L’iscrizione che si legge all’apice dell’affresco è “Ecce Homo”. Guardando
questa cupola siamo attratti verso l’alto, mentre contempliamo la
trasformazione del Cristo giudicato da Pilato nel Cristo assiso sul trono del
giudice. Un angelo gli porta la spada, ma Gesù non assume i simboli del
giudizio, anzi solleva la mano destra mostrando i segni della passione, perché
Lui «ha dato sé stesso in riscatto per tutti» (1 Tm 2,6). «Dio non ha mandato
il Figlio nel mondo per condannare il mondo, ma perché il mondo sia salvato per
mezzo di lui» (Gv 3,17).
Nella
luce di questo Giudice di misericordia, le nostre ginocchia si piegano in
adorazione, e le nostre mani e i nostri piedi si rinvigoriscono. Possiamo
parlare di umanesimo solamente a partire dalla centralità di Gesù, scoprendo in
Lui i tratti del volto autentico dell’uomo. È la contemplazione del volto di
Gesù morto e risorto che ricompone la nostra umanità, anche di quella
frammentata per le fatiche della vita, o segnata dal peccato. Non dobbiamo
addomesticare la potenza del volto di Cristo. Il volto è l’immagine della sua
trascendenza. È il misericordiae vultus. Lasciamoci guardare da Lui. Gesù è il
nostro umanesimo. Facciamoci inquietare sempre dalla sua domanda: «Voi, chi
dite che io sia?» (Mt 16,15).
Guardando
il suo volto che cosa vediamo? Innanzitutto il volto di un Dio «svuotato», di
un Dio che ha assunto la condizione di servo, umiliato e obbediente fino alla
morte (cfr Fil 2,7). Il volto di Gesù è simile a quello di tanti nostri
fratelli umiliati, resi schiavi, svuotati. Dio ha assunto il loro volto. E quel
volto ci guarda. Dio – che è «l’essere di cui non si può pensare il maggiore»,
come diceva sant’Anselmo, il Deus semper maior di sant’Ignazio di Loyola –
diventa sempre più grande di sé stesso abbassandosi. Se non ci abbassiamo non
potremo vedere il suo volto. Non vedremo nulla della sua pienezza se non
accettiamo che Dio si è svuotato. E quindi non capiremo nulla dell’umanesimo
cristiano e le nostre parole saranno belle, colte, raffinate, ma non saranno
parole di fede. Saranno parole che risuonano a vuoto.
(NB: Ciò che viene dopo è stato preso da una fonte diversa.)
-- pv_equiv track=rewrite | github.com/pietra/neural-networks | NeuralNetwork.py | generate_vector_of_classes
-- ===== SOURCE A (Python) =====
-- def generate_vector_of_classes(instance):
--
--     # GAMBI to know if classes have been splitted
--     splitted = False
--
--     for attr in instance:
--         if 'class_' in attr:
--             splitted = True
--
--     if splitted:
--         substr = 'class_'
--     else:
--         substr = 'class'
--
--     return [instance[attribute]
--             for attribute in instance if substr in attribute]
-- ===== SOURCE B (Python) =====
-- def generate_vector_of_classes(instance):
--     # One pass: collect values into two buckets as we go, then pick the bucket.
--     with_underscore = []
--     with_class = []
--     for attr, val in instance.items():
--         if 'class_' in attr:
--             with_underscore.append(val)
--         if 'class' in attr:
--             with_class.append(val)
--     return with_underscore if with_underscore else with_class
-- ===== Notes on version B (the rewrite author's own statement) =====
-- stated objective: alternative
-- what changed: Replaces A's detect-then-filter two-pass structure (a flag loop, then a comprehension with a dict lookup per kept key) with a single traversal that appends each value into a 'class_' bucket and a 'class' bucket, returning the underscore bucket when non-empty.
import Mathlib
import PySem

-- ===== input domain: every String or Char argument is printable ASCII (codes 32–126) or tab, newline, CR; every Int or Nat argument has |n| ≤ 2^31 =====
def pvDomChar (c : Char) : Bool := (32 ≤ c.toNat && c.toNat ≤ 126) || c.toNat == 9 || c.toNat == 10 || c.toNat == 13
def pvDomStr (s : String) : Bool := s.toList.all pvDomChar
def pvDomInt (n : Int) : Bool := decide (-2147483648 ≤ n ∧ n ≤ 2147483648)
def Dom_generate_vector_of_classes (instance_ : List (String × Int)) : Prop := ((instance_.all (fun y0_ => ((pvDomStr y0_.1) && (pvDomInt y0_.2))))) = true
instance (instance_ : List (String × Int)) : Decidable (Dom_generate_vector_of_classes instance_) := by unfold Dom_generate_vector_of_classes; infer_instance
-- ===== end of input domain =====

-- B replaces A's detect-then-filter two passes by one traversal filling two buckets; same cost, different decomposition.
-- Both ports model the dict parameter via PySem.Dict.ofList (insertion order, duplicate keys collapsed as Python's dict does).

-- ===== PORT A =====
def generate_vector_of_classes (instance_ : List (String × Int)) : List Int :=
  let d := PySem.Dict.ofList instance_
  -- for attr in instance: if 'class_' in attr: splitted = True
  let splitted := d.keys.foldl (fun b attr => if PySem.Str.isIn "class_" attr then true else b) false
  let substr := if splitted then "class_" else "class"
  -- [instance[attribute] for attribute in instance if substr in attribute]
  d.keys.foldl (fun acc attr => if PySem.Str.isIn substr attr then acc ++ [d.getD attr 0] else acc) []

-- ===== PORT B =====
def generate_vector_of_classes_alt (instance_ : List (String × Int)) : List Int :=
  let d := PySem.Dict.ofList instance_
  let buckets := d.items.foldl
    (fun (acc : List Int × List Int) p =>
      (if PySem.Str.isIn "class_" p.1 then acc.1 ++ [p.2] else acc.1,
       if PySem.Str.isIn "class" p.1 then acc.2 ++ [p.2] else acc.2))
    ([], [])
  if buckets.1.isEmpty then buckets.2 else buckets.1

-- ===== PRECONDITION & SPEC =====
def Spec_generate_vector_of_classes (instance_ : List (String × Int)) (out : List Int) : Prop := out = generate_vector_of_classes_alt instance_
instance (instance_ : List (String × Int)) (out : List Int) : Decidable (Spec_generate_vector_of_classes instance_ out) := by unfold Spec_generate_vector_of_classes; infer_instance

-- ===== CLAIM (what is proved, stated in full; the proofs are below) =====
def Claim_equal_generate_vector_of_classes : Prop := ∀ (instance_ : List (String × Int)), Dom_generate_vector_of_classes instance_ → Spec_generate_vector_of_classes instance_ (generate_vector_of_classes instance_)

-- ===== LEMMAS AND PROOFS =====

-- A's flag loop computes List.any of the keys.
theorem pv_flag_fold (l : List String) (b : Bool) :
    l.foldl (fun b attr => if PySem.Str.isIn "class_" attr then true else b) b
      = (b || l.any (fun attr => PySem.Str.isIn "class_" attr)) := by
  induction l generalizing b with
  | nil => simp
  | cons x t ih =>
      simp only [List.foldl_cons, List.any_cons, ih]
      cases h : PySem.Str.isIn "class_" x <;> cases b <;> simp [h]

-- B's pair-accumulator loop computes the two filtered value lists.
theorem pv_bucket_fold (l : List (String × Int)) (a : List Int × List Int) :
    l.foldl
      (fun (acc : List Int × List Int) p =>
        (if PySem.Str.isIn "class_" p.1 then acc.1 ++ [p.2] else acc.1,
         if PySem.Str.isIn "class" p.1 then acc.2 ++ [p.2] else acc.2)) a
      = (a.1 ++ ((l.filter (fun p => PySem.Str.isIn "class_" p.1)).map (·.2)),
         a.2 ++ ((l.filter (fun p => PySem.Str.isIn "class" p.1)).map (·.2))) := by
  induction l generalizing a with
  | nil => simp
  | cons x t ih =>
      simp only [List.foldl_cons, List.filter_cons]
      rw [ih]
      cases h1 : PySem.Str.isIn "class_" x.1 <;>
        cases h2 : PySem.Str.isIn "class" x.1 <;>
          simp only [h1, h2, if_true, if_false, Bool.false_eq_true, List.map_cons] <;> simp

-- A's comprehension loop over keys, rewritten on items (keys ARE items.map (·.1)).
theorem pv_comp_fold (d : PySem.Dict String Int) (sub : String) (l : List (String × Int)) (a : List Int)
    (hsub : ∀ p ∈ l, d.getD p.1 0 = p.2) :
    l.foldl (fun acc p => if PySem.Str.isIn sub p.1 then acc ++ [d.getD p.1 0] else acc) a
      = a ++ ((l.filter (fun p => PySem.Str.isIn sub p.1)).map (·.2)) := by
  induction l generalizing a with
  | nil => simp
  | cons x t ih =>
      have hx := hsub x (by simp)
      simp only [List.foldl_cons, List.filter_cons]
      rw [ih _ (fun p hp => hsub p (List.mem_cons_of_mem _ hp))]
      cases h : PySem.Str.isIn sub x.1 <;>
        simp only [h, if_true, if_false, Bool.false_eq_true, List.map_cons, hx] <;> simp

-- fold over keys = fold over items with the projection inside
theorem pv_keys_fold_items (d : PySem.Dict String Int) (sub : String) :
    d.keys.foldl (fun acc attr => if PySem.Str.isIn sub attr then acc ++ [d.getD attr 0] else acc) []
      = d.items.foldl (fun acc p => if PySem.Str.isIn sub p.1 then acc ++ [d.getD p.1 0] else acc) [] := by
  have : d.keys = d.items.map (·.1) := rfl
  rw [this, List.foldl_map]

theorem pv_getD_items (d : PySem.Dict String Int) (hnd : d.keys.Nodup) :
    ∀ p ∈ d.items, d.getD p.1 0 = p.2 := by
  intro p hp
  have h := PySem.Dict.get?_of_mem_items (d := d) (k := p.1) (v := p.2) (by simpa using hp) hnd
  simp [PySem.Dict.getD_eq_get?_getD, h]

theorem generate_vector_of_classes_eq (instance_ : List (String × Int)) :
    generate_vector_of_classes instance_ = generate_vector_of_classes_alt instance_ := by
  simp only [generate_vector_of_classes, generate_vector_of_classes_alt]
  set d := PySem.Dict.ofList instance_ with hd
  have hnd : d.keys.Nodup := PySem.Dict.nodup_keys_ofList instance_
  have hget := pv_getD_items d hnd
  have hkeys : d.keys = d.items.map (·.1) := rfl
  rw [pv_flag_fold, pv_bucket_fold]
  simp only [Bool.false_or, List.nil_append]
  by_cases hs : d.keys.any (fun attr => PySem.Str.isIn "class_" attr) = true
  · -- splitted: A filters on 'class_'; B's underscore bucket is non-empty
    rw [if_pos hs, pv_keys_fold_items, pv_comp_fold d "class_" d.items [] hget]
    simp only [List.nil_append]
    have hne : ((d.items.filter (fun p => PySem.Str.isIn "class_" p.1)).map (·.2)) ≠ [] := by
      rw [hkeys, List.any_map] at hs
      simp only [List.any_eq_true, Function.comp] at hs
      obtain ⟨p, hp, hpc⟩ := hs
      intro hnil
      rw [List.map_eq_nil_iff] at hnil
      have hmem : p ∈ d.items.filter (fun p => PySem.Str.isIn "class_" p.1) :=
        List.mem_filter.mpr ⟨hp, hpc⟩
      rw [hnil] at hmem
      exact List.not_mem_nil hmem
    rw [if_neg (by simpa only [List.isEmpty_iff] using hne)]
  · -- not splitted: A filters on 'class'; B's underscore bucket is empty
    rw [if_neg hs, pv_keys_fold_items, pv_comp_fold d "class" d.items [] hget]
    simp only [List.nil_append]
    have hemp : (d.items.filter (fun p => PySem.Str.isIn "class_" p.1)) = [] := by
      rw [List.filter_eq_nil_iff]
      intro p hp hc
      apply hs
      rw [hkeys, List.any_map]
      simp only [List.any_eq_true, Function.comp]
      exact ⟨p, hp, hc⟩
    rw [hemp]
    simp

-- ===== VERDICT (by name: the statement is the Claim_ definition above) =====
theorem generate_vector_of_classes_spec : Claim_equal_generate_vector_of_classes := by
  intro instance_ _
  unfold Spec_generate_vector_of_classes
  exact generate_vector_of_classes_eq instance_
Non voglio qui disegnare in
astratto un «nuovo umanesimo», una certa idea dell’uomo, ma
presentare con semplicità alcuni tratti dell’umanesimo cristiano che è quello
dei «sentimenti di Cristo Gesù» (Fil 2,5). Essi non sono astratte sensazioni
provvisorie dell’animo, ma rappresentano la calda forza interiore che ci rende
capaci di vivere e di prendere decisioni.
Quali
sono questi sentimenti? Vorrei oggi presentarvene almeno tre.
Il
primo sentimento è l’umiltà.
«Ciascuno di voi, con tutta umiltà, consideri gli altri superiori a sé stesso»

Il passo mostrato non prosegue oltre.